Start of EXTRACTED MATERIAL

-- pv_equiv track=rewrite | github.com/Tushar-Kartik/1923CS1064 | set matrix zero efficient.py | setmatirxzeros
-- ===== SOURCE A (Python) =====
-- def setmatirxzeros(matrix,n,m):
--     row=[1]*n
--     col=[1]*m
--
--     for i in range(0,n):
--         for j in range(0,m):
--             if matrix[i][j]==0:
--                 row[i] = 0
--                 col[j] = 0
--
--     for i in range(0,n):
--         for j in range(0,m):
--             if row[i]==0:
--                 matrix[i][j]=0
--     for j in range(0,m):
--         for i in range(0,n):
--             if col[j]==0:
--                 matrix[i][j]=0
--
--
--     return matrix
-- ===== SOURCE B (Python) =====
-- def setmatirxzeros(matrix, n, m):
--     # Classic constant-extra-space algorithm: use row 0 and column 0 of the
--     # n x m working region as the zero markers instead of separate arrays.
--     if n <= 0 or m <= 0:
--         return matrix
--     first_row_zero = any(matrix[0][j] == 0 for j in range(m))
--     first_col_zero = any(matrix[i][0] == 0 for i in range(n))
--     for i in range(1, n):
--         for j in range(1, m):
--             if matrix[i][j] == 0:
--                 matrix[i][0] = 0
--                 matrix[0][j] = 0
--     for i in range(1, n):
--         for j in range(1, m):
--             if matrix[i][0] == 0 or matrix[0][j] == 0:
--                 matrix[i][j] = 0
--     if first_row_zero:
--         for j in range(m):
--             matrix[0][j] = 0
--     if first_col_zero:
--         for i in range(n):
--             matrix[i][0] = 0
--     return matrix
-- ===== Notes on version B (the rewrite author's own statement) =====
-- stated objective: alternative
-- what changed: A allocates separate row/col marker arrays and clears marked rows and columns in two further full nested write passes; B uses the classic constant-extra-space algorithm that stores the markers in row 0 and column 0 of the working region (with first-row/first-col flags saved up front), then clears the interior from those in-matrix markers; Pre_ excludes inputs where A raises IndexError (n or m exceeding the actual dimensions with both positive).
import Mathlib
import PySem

End of EXTRACTED MATERIAL

* **YOUR GOAL**
With every line kept whole, write out the records again exactly.

* **EXERCISE RESULT**
-- pv_equiv track=rewrite | github.com/Tushar-Kartik/1923CS1064 | set matrix zero efficient.py | setmatirxzeros
-- ===== SOURCE A (Python) =====
-- def setmatirxzeros(matrix,n,m):
--     row=[1]*n
--     col=[1]*m
--
--     for i in range(0,n):
--         for j in range(0,m):
--             if matrix[i][j]==0:
--                 row[i] = 0
--                 col[j] = 0
--
--     for i in range(0,n):
--         for j in range(0,m):
--             if row[i]==0:
--                 matrix[i][j]=0
--     for j in range(0,m):
--         for i in range(0,n):
--             if col[j]==0:
--                 matrix[i][j]=0
--
--
--     return matrix
-- ===== SOURCE B (Python) =====
-- def setmatirxzeros(matrix, n, m):
--     # Classic constant-extra-space algorithm: use row 0 and column 0 of the
--     # n x m working region as the zero markers instead of separate arrays.
--     if n <= 0 or m <= 0:
--         return matrix
--     first_row_zero = any(matrix[0][j] == 0 for j in range(m))
--     first_col_zero = any(matrix[i][0] == 0 for i in range(n))
--     for i in range(1, n):
--         for j in range(1, m):
--             if matrix[i][j] == 0:
--                 matrix[i][0] = 0
--                 matrix[0][j] = 0
--     for i in range(1, n):
--         for j in range(1, m):
--             if matrix[i][0] == 0 or matrix[0][j] == 0:
--                 matrix[i][j] = 0
--     if first_row_zero:
--         for j in range(m):
--             matrix[0][j] = 0
--     if first_col_zero:
--         for i in range(n):
--             matrix[i][0] = 0
--     return matrix
-- ===== Notes on version B (the rewrite author's own statement) =====
-- stated objective: alternative
-- what changed: A allocates separate row/col marker arrays and clears marked rows and columns in two further full nested write passes; B uses the classic constant-extra-space algorithm that stores the markers in row 0 and column 0 of the working region (with first-row/first-col flags saved up front), then clears the interior from those in-matrix markers; Pre_ excludes inputs where A raises IndexError (n or m exceeding the actual dimensions with both positive).
import Mathlib
import PySem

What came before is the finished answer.